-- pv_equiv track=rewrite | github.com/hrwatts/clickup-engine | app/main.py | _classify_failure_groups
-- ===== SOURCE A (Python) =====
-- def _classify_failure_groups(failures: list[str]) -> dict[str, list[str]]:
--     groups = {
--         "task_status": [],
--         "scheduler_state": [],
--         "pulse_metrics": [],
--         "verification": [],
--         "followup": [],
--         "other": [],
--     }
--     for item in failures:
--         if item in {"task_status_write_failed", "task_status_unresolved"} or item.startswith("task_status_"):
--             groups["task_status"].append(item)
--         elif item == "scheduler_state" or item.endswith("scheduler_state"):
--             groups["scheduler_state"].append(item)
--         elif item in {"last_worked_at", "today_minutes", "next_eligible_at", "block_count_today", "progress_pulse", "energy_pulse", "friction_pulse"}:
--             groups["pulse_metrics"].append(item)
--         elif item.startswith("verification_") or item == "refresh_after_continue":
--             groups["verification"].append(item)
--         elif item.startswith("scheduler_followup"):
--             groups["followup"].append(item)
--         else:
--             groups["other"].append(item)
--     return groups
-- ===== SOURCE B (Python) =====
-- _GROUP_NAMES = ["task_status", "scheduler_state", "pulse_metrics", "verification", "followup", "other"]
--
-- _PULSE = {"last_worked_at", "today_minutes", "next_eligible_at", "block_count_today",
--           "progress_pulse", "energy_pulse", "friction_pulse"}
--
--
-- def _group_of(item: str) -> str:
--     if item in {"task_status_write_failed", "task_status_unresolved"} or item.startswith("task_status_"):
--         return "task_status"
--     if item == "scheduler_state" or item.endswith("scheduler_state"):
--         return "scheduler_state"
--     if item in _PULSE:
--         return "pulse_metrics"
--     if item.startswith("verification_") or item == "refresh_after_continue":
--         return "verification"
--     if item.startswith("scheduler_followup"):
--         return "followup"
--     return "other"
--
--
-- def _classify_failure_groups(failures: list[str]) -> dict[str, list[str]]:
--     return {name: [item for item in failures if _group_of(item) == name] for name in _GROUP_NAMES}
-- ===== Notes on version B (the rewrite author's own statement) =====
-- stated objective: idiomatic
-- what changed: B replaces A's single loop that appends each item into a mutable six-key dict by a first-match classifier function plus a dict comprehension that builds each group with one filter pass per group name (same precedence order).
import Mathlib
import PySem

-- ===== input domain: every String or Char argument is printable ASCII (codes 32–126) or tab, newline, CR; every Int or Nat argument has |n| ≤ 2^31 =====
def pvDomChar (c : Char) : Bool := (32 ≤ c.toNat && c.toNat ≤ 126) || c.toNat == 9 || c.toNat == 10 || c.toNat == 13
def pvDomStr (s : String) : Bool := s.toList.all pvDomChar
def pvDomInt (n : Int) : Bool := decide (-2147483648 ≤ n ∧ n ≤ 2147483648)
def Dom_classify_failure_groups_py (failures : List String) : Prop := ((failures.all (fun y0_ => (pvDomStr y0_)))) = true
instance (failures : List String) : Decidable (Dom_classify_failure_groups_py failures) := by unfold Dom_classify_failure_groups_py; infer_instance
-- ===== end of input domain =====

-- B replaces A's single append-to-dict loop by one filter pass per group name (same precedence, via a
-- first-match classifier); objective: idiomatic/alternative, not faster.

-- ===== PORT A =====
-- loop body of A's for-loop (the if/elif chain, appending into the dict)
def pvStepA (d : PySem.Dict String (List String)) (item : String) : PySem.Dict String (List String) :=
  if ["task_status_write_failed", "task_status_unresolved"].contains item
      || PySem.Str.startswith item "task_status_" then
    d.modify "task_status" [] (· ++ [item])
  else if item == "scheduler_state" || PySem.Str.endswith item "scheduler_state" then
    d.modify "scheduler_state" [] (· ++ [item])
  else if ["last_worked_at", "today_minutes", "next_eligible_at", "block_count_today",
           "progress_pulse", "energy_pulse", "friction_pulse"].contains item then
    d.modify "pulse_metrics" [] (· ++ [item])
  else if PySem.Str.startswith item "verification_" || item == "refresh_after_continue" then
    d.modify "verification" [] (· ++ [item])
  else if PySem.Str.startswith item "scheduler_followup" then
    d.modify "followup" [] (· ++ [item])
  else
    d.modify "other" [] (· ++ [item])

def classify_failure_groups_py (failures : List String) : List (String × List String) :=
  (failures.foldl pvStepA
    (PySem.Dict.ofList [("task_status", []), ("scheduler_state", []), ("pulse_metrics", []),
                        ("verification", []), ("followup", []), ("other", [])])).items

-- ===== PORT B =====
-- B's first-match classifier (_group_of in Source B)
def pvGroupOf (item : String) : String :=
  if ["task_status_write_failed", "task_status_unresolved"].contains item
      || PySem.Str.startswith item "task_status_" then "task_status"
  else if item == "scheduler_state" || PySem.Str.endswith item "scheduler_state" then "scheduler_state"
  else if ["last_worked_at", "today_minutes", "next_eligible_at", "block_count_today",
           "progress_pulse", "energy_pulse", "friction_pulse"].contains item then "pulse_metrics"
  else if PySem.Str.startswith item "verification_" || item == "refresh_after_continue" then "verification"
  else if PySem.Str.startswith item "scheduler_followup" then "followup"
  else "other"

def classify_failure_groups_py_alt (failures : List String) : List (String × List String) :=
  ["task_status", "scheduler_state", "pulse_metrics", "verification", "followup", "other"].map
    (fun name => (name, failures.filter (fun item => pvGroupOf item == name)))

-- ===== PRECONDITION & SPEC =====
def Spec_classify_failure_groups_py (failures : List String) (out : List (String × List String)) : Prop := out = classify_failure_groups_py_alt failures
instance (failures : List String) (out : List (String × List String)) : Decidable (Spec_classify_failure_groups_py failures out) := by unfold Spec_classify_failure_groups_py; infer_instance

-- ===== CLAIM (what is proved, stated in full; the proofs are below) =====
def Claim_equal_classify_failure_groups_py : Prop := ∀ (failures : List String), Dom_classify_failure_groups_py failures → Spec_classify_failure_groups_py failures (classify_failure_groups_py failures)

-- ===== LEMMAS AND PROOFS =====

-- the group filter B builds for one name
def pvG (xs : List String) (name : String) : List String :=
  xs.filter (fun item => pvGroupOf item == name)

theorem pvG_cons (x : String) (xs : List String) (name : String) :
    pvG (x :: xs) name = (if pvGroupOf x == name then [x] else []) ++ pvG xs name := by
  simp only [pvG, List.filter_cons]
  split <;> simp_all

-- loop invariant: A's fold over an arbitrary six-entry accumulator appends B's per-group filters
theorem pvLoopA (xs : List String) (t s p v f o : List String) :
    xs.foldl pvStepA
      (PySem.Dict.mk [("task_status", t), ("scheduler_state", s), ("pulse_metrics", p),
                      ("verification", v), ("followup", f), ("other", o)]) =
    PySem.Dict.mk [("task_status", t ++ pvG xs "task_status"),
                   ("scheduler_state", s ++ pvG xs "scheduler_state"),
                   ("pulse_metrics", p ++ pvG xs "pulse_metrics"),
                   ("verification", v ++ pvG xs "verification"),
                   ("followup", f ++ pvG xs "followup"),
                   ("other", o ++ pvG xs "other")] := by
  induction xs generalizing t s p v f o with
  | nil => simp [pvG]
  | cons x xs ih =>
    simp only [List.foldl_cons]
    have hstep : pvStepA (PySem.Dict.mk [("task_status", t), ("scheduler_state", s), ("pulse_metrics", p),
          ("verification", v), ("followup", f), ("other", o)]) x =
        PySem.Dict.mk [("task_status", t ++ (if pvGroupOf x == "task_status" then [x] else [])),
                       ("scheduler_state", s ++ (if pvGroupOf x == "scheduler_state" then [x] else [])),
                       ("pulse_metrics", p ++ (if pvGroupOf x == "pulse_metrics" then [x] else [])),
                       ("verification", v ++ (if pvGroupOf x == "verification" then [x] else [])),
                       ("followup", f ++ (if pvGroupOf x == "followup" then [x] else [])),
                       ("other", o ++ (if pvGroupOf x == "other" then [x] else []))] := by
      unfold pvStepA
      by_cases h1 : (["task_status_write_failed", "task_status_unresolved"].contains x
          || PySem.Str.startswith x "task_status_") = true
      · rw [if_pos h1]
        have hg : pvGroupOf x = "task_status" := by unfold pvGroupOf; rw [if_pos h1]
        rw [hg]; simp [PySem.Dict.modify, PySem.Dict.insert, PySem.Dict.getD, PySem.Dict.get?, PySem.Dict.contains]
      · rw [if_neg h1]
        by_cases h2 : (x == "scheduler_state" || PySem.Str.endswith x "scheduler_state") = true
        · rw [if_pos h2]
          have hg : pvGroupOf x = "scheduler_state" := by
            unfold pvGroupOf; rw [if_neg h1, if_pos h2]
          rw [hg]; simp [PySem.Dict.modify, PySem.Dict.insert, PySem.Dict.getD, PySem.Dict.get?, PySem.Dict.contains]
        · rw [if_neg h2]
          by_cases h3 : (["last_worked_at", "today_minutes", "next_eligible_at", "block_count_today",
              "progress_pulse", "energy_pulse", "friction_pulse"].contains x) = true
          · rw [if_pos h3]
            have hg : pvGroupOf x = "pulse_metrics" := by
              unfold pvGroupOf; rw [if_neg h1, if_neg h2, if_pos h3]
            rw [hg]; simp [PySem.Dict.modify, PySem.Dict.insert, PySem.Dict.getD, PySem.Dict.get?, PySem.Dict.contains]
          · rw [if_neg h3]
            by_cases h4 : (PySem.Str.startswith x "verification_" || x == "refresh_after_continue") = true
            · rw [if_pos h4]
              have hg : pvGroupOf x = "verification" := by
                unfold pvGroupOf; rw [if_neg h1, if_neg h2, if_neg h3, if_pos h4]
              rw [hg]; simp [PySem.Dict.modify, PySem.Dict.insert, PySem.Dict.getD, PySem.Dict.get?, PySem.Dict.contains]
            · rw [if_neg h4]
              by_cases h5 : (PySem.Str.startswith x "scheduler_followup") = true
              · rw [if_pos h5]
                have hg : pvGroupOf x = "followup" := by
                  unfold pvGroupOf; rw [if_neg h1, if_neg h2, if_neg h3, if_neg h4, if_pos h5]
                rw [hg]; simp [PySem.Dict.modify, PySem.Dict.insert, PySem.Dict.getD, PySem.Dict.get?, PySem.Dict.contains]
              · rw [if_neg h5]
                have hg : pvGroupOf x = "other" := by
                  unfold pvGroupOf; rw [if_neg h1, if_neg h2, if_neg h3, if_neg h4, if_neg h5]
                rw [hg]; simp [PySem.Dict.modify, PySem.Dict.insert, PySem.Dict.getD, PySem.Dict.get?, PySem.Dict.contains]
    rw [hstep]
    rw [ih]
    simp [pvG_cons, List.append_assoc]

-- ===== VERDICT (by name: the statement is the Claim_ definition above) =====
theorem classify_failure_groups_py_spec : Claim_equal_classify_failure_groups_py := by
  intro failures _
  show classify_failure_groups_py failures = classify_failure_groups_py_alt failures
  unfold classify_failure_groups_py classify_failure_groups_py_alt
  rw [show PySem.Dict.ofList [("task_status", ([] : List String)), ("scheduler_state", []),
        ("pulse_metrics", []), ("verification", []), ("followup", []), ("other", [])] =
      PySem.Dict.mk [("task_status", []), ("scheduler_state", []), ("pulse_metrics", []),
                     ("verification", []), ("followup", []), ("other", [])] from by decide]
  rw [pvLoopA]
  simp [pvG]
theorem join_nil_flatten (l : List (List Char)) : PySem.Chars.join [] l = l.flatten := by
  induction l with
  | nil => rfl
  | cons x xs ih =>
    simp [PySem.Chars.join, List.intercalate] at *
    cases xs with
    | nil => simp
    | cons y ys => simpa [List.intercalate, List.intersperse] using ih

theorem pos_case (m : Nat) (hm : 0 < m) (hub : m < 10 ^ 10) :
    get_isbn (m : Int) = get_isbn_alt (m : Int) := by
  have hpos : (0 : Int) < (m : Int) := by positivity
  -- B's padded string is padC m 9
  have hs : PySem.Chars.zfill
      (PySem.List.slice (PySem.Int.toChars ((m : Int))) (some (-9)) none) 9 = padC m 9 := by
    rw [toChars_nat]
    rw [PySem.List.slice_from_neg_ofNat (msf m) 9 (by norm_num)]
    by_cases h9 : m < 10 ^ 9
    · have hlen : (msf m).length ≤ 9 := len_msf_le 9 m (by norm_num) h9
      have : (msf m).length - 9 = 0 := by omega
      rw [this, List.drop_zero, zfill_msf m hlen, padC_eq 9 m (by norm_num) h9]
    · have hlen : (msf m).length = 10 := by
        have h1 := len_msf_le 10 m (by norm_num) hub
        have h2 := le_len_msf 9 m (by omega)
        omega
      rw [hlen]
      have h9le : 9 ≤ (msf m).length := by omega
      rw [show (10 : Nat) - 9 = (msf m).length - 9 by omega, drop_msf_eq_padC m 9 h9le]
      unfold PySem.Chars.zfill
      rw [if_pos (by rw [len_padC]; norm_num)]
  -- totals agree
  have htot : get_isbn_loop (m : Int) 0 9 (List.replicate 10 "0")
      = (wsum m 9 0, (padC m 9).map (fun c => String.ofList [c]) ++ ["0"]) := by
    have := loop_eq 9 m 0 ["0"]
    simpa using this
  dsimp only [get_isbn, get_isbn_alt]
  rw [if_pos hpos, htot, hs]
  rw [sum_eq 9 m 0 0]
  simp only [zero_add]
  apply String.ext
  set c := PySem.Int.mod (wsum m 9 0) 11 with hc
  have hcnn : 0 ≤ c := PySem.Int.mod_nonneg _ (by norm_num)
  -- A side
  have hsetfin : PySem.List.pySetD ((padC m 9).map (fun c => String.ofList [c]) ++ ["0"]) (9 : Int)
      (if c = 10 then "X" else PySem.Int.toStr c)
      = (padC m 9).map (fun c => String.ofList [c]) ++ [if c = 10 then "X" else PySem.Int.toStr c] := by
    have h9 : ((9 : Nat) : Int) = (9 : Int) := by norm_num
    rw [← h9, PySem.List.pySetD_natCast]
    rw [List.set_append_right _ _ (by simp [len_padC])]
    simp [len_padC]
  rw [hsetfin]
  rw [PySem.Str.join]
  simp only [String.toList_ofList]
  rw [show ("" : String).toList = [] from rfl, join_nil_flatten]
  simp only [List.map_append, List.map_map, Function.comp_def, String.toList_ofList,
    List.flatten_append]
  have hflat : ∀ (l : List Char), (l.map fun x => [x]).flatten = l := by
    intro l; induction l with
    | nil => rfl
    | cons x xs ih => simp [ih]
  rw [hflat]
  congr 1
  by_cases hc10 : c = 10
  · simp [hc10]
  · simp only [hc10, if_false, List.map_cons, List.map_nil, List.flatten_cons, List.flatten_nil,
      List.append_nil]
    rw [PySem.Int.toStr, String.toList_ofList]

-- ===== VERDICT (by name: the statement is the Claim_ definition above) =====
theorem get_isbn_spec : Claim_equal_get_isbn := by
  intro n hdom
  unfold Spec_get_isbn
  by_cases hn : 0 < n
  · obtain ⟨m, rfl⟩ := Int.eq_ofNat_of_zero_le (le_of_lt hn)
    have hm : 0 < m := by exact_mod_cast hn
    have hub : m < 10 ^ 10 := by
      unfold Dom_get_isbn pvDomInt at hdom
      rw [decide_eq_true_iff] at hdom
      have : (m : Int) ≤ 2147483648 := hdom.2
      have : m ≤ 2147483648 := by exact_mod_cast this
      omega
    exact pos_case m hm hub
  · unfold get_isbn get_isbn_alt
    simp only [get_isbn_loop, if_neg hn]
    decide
══════════════════════════════
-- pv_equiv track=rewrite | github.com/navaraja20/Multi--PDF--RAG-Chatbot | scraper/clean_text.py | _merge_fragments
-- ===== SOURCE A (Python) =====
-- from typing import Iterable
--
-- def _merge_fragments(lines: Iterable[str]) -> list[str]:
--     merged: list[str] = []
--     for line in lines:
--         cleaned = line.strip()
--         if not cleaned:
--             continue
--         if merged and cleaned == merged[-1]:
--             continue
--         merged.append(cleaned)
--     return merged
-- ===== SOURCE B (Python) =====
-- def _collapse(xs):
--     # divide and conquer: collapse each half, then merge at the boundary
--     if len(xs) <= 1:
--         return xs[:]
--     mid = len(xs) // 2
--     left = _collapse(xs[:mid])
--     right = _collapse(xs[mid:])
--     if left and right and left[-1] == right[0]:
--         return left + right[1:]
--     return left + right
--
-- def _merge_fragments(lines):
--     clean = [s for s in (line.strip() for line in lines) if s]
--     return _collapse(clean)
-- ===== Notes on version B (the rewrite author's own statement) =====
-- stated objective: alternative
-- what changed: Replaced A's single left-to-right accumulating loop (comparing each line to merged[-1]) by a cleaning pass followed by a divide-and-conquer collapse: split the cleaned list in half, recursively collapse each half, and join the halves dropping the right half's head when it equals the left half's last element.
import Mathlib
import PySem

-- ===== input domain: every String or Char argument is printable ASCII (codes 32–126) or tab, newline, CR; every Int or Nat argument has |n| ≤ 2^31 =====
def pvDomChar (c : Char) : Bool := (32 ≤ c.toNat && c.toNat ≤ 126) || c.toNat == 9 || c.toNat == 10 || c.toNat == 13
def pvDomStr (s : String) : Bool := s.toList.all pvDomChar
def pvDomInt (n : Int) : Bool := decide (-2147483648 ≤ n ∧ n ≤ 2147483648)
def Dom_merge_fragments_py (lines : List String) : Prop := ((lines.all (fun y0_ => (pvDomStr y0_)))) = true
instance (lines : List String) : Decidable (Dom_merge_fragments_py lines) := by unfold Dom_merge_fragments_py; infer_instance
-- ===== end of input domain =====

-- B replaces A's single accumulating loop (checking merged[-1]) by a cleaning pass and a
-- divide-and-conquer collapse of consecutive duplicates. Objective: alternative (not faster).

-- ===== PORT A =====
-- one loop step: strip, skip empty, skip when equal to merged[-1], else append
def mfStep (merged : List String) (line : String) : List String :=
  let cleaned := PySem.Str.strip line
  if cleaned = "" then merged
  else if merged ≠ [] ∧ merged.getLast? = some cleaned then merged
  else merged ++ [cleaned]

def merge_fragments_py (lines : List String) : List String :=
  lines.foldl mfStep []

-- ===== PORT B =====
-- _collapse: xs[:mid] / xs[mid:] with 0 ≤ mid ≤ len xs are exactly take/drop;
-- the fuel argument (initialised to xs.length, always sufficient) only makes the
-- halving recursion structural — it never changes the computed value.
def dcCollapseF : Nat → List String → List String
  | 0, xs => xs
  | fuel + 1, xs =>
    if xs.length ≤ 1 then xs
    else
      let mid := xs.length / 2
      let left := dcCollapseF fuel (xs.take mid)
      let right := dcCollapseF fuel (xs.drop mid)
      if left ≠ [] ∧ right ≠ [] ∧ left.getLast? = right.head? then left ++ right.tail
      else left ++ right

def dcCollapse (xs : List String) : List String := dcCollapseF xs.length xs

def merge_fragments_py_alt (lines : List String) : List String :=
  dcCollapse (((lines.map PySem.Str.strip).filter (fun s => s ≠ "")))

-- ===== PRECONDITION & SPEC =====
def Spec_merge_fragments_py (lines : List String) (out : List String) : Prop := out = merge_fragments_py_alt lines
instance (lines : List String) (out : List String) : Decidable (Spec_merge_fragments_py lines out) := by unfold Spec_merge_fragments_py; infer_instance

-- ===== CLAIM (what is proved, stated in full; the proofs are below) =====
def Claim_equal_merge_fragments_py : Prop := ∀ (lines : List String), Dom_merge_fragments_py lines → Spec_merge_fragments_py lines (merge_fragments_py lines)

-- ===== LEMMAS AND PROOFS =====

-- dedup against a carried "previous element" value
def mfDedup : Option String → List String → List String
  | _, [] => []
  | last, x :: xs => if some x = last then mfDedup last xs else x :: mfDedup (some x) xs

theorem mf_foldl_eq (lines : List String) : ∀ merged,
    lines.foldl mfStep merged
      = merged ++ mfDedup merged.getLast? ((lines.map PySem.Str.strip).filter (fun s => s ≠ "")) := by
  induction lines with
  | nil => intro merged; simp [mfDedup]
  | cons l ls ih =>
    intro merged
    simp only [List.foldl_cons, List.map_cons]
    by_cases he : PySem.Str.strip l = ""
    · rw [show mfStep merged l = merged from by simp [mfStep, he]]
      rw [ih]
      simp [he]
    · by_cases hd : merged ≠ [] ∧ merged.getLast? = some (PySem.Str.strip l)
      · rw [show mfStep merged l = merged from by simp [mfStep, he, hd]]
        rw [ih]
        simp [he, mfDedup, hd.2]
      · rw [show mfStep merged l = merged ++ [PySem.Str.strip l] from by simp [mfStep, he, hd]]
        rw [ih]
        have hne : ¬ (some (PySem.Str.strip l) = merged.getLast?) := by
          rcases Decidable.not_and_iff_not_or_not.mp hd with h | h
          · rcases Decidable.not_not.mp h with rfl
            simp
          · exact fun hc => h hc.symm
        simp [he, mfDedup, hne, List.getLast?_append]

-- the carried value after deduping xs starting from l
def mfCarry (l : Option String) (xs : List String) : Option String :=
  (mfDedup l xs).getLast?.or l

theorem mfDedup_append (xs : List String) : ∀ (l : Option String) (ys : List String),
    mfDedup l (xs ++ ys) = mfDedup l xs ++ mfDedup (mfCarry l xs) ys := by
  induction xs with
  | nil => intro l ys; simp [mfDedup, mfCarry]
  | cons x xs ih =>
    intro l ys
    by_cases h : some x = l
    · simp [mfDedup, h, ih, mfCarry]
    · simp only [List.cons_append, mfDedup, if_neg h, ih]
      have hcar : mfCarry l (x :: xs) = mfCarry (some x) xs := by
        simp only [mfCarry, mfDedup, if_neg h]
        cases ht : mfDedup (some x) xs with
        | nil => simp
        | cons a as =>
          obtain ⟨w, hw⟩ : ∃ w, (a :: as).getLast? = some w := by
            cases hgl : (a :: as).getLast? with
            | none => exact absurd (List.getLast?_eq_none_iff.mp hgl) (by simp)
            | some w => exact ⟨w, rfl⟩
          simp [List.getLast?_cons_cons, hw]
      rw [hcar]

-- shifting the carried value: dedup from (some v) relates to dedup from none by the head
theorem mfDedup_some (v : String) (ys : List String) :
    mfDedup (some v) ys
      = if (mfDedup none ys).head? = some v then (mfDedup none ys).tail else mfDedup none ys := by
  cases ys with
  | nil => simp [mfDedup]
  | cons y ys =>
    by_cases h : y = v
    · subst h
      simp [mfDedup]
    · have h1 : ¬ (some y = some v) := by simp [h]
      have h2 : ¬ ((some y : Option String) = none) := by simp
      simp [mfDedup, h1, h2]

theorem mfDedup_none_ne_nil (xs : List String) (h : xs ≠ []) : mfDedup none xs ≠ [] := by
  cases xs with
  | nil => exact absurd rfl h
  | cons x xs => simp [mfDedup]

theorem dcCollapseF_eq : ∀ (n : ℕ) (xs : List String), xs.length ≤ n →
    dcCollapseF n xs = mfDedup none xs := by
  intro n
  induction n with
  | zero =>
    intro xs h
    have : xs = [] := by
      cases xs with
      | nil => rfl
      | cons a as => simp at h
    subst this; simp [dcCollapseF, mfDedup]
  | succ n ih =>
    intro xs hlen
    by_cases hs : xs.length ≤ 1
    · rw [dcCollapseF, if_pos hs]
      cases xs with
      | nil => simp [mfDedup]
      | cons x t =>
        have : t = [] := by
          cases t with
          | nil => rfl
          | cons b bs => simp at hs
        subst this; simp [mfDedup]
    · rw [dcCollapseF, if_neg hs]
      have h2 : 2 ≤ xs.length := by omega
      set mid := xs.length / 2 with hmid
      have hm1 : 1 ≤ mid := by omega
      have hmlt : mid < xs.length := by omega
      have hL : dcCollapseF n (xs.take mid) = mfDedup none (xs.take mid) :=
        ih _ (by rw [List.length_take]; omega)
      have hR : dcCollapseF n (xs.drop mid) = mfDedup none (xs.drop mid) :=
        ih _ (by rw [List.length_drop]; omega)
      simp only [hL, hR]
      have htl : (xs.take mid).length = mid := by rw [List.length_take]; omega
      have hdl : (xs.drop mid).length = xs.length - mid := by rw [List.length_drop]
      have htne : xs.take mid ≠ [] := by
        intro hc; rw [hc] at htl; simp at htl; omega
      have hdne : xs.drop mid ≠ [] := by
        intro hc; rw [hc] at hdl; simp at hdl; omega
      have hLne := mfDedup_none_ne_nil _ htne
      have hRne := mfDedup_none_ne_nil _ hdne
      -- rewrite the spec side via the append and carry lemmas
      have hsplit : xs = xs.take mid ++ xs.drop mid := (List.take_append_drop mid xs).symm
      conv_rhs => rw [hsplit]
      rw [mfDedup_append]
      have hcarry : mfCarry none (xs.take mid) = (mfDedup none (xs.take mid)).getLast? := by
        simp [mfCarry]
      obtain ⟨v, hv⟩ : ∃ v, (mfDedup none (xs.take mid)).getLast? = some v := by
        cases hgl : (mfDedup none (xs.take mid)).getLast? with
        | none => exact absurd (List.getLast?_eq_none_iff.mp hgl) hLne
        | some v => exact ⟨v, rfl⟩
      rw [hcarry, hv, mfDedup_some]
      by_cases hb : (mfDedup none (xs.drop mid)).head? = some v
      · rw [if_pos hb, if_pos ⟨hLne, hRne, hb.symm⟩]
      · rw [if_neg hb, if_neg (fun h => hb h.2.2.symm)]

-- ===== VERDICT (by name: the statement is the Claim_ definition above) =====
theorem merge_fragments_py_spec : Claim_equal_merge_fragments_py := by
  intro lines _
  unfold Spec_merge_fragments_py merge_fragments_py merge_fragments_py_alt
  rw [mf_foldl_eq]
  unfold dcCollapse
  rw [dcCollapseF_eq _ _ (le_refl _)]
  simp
══════════════════════════════
What you are asked to do ▸ Going back over the entries above, copy word for word every line from the one that has "0, xs => xs" on through the one that has "else left ++ right".

Result below ▸
  | 0, xs => xs
  | fuel + 1, xs =>
    if xs.length ≤ 1 then xs
    else
      let mid := xs.length / 2
      let left := dcCollapseF fuel (xs.take mid)
      let right := dcCollapseF fuel (xs.drop mid)
      if left ≠ [] ∧ right ≠ [] ∧ left.getLast? = right.head? then left ++ right.tail
      else left ++ right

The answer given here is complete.